The code was modified with various skip combinations. One of the examples is below. The scores were compared to find if skipping was effective or not.

In [None]:
# Atom encoder

class AtomEncoder(torch.nn.Module):
    def __init__(self, hidden_channels):
        super(AtomEncoder, self).__init__()

        self.embeddings = torch.nn.ModuleList()

        for i in range(9):
            self.embeddings.append(torch.nn.Embedding(300, hidden_channels))

    def reset_parameters(self):
        for embedding in self.embeddings:
            embedding.reset_parameters()

    def forward(self, x):
        if x.dim() == 1:
            x = x.unsqueeze(1)

        out = 0
        for i in range(x.size(1)):
            out += self.embeddings[i](x[:, i])
        return out


# A simple graph neural network model

from torch_geometric.nn import GCNConv, GATv2Conv, DeepGCNLayer
from torch_geometric.nn import global_mean_pool as gap
import torch.nn.functional as F
from torch.nn import Linear
class GCN(torch.nn.Module):
    def __init__(self, hidden_channels, num_node_features, num_classes):
        super(GCN, self).__init__()
        # torch.manual_seed(42)
        self.emb = AtomEncoder(hidden_channels=100)
        self.gat1 = GATv2Conv(hidden_channels, hidden_channels)
        self.gat2 = GATv2Conv(hidden_channels, hidden_channels)
        self.gat3 = GATv2Conv(hidden_channels, hidden_channels)
        self.gat4 = GATv2Conv(hidden_channels, hidden_channels)
        self.gat5 = GATv2Conv(hidden_channels, hidden_channels)
        self.lin = Linear(hidden_channels, num_classes)
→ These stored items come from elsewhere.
-- pv_equiv track=rewrite | github.com/wahahaXDD/Lab | phase_0/transformCCN.py | findDataIntel
-- ===== SOURCE A (Python) =====
-- def findDataIntel(rawData):
--     pivot = 0
--     for i in range(len(rawData)):
--         for j in range(len(rawData[i])):
--             if 'CCN Number Conc' in rawData[i][j]:
--                 pivot = i
--                 break
--     return pivot
-- ===== SOURCE B (Python) =====
-- def findDataIntel(rawData):
--     target = 'CCN Number Conc'
--     for i in reversed(range(len(rawData))):
--         if any(target in cell for cell in rawData[i]):
--             return i
--     return 0
-- ===== Notes on version B (the rewrite author's own statement) =====
-- stated objective: alternative
-- what changed: B scans rows bottom-up and returns the first matching row index immediately (early return), instead of A's full forward scan that keeps overwriting a pivot accumulator.
import Mathlib
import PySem

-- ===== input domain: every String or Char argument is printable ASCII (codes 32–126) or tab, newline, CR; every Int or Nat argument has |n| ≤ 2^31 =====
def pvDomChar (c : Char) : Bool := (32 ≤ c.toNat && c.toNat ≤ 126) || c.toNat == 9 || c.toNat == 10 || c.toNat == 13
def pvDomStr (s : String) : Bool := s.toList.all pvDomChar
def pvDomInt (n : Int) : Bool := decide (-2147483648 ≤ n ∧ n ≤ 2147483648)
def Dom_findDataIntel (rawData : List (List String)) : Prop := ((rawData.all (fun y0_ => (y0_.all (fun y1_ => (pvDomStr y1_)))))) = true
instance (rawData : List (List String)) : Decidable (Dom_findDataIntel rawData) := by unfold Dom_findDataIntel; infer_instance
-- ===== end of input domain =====

-- B scans rows bottom-up and returns the first matching row index immediately (early return),
-- instead of A's full forward scan overwriting a pivot accumulator; alternative decomposition, same result.

def pvTarget : String := "CCN Number Conc"

-- ===== PORT A =====
-- inner 'for j' loop: sets pivot := i and breaks on the first matching cell
def pvRowLoopA (i : Int) (row : List String) (pivot : Int) : Int :=
  match row with
  | [] => pivot
  | c :: rest => if PySem.Str.isIn pvTarget c then i else pvRowLoopA i rest pivot

-- outer 'for i' loop carrying (i, pivot)
def pvLoopA (rows : List (List String)) (i pivot : Int) : Int :=
  match rows with
  | [] => pivot
  | r :: rs => pvLoopA rs (i + 1) (pvRowLoopA i r pivot)

def findDataIntel (rawData : List (List String)) : Int :=
  pvLoopA rawData 0 0

-- ===== PORT B =====
-- any(target in cell for cell in row)
def pvRowHas (row : List String) : Bool :=
  row.any (fun c => PySem.Str.isIn pvTarget c)

-- 'for i in reversed(range(len(rawData)))' with early return; k = i + 1
def pvLoopB (rows : List (List String)) : Nat → Int
  | 0 => 0
  | k + 1 => if pvRowHas (rows.getD k []) then (k : Int) else pvLoopB rows k

def findDataIntel_alt (rawData : List (List String)) : Int :=
  pvLoopB rawData rawData.length

-- ===== PRECONDITION & SPEC =====
def Spec_findDataIntel (rawData : List (List String)) (out : Int) : Prop := out = findDataIntel_alt rawData
instance (rawData : List (List String)) (out : Int) : Decidable (Spec_findDataIntel rawData out) := by unfold Spec_findDataIntel; infer_instance

-- ===== CLAIM (what is proved, stated in full; the proofs are below) =====
def Claim_equal_findDataIntel : Prop := ∀ (rawData : List (List String)), Dom_findDataIntel rawData → Spec_findDataIntel rawData (findDataIntel rawData)

-- ===== LEMMAS AND PROOFS =====

-- index of the LAST row containing the target, if any
def pvLastHit : List (List String) → Option Nat
  | [] => none
  | r :: rs =>
    match pvLastHit rs with
    | some k => some (k + 1)
    | none => if pvRowHas r then some 0 else none

theorem pvRowLoopA_eq (i : Int) (row : List String) (pivot : Int) :
    pvRowLoopA i row pivot = if pvRowHas row then i else pivot := by
  induction row with
  | nil => simp [pvRowLoopA, pvRowHas]
  | cons c rest ih =>
    simp only [pvRowLoopA, ih, pvRowHas, List.any_cons]
    simp only [Bool.or_eq_true]
    split_ifs <;> tauto

theorem pvLoopA_eq (rows : List (List String)) :
    ∀ (i pivot : Int), pvLoopA rows i pivot =
      match pvLastHit rows with
      | some k => i + (k : Int)
      | none => pivot := by
  induction rows with
  | nil => intro i pivot; simp [pvLoopA, pvLastHit]
  | cons r rs ih =>
    intro i pivot
    simp only [pvLoopA, pvLastHit, ih, pvRowLoopA_eq]
    cases h : pvLastHit rs with
    | some k => push_cast; ring_nf
    | none => split_ifs <;> simp

theorem pvLoopB_append (rs : List (List String)) (r : List String) :
    ∀ k, k ≤ rs.length → pvLoopB (rs ++ [r]) k = pvLoopB rs k := by
  intro k
  induction k with
  | zero => intro _; rfl
  | succ k ih =>
    intro hk
    have hk' : k < rs.length := hk
    simp only [pvLoopB, ih (Nat.le_of_lt hk')]
    have : (rs ++ [r]).getD k [] = rs.getD k [] := by
      simp [List.getD, List.getElem?_append_left hk']
    rw [this]

theorem pvLastHit_append (rs : List (List String)) (r : List String) :
    pvLastHit (rs ++ [r]) = if pvRowHas r then some rs.length else pvLastHit rs := by
  induction rs with
  | nil => simp [pvLastHit]
  | cons x xs ih =>
    simp only [List.cons_append, pvLastHit, ih]
    split_ifs <;> cases h : pvLastHit xs <;> simp

theorem pvLoopB_eq (rows : List (List String)) :
    pvLoopB rows rows.length =
      match pvLastHit rows with
      | some k => (k : Int)
      | none => 0 := by
  induction rows using List.reverseRecOn with
  | nil => rfl
  | append_singleton rs r ih =>
    have hlen : (rs ++ [r]).length = rs.length + 1 := by simp
    rw [hlen]
    simp only [pvLoopB, pvLastHit_append]
    have hgd : (rs ++ [r]).getD rs.length [] = r := by
      simp [List.getD]
    rw [hgd, pvLoopB_append rs r rs.length (Nat.le_refl _), ih]
    split_ifs <;> rfl

-- ===== VERDICT (by name: the statement is the Claim_ definition above) =====
theorem findDataIntel_spec : Claim_equal_findDataIntel := by
  intro rawData _
  unfold Spec_findDataIntel findDataIntel findDataIntel_alt
  rw [pvLoopA_eq, pvLoopB_eq]
  cases h : pvLastHit rawData <;> simp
    def forward(self, batch):
        x , edge_index, batch_size = batch.x, batch.edge_index, batch.batch
        x = self.emb(x)
        x = self.gat1(x, edge_index)
        x = x.relu()
        x_out1 = x.clone()
        x = self.gat2(x, edge_index)
        x = x.relu()
        x = self.gat3(x, edge_index)
        x = x.relu()
        x = x + self.gat4(x, edge_index)
        x = x.relu()
        x = x + x_out1
        x = x + self.gat5(x, edge_index)
        

        # 2. Readout layer
        x = gap(x, batch_size)  # [batch_size, hidden_channels]
        # 3. Apply a final classifier
        x = F.dropout(x, p=0.5, training=self.training)
        x = self.lin(x)
        return x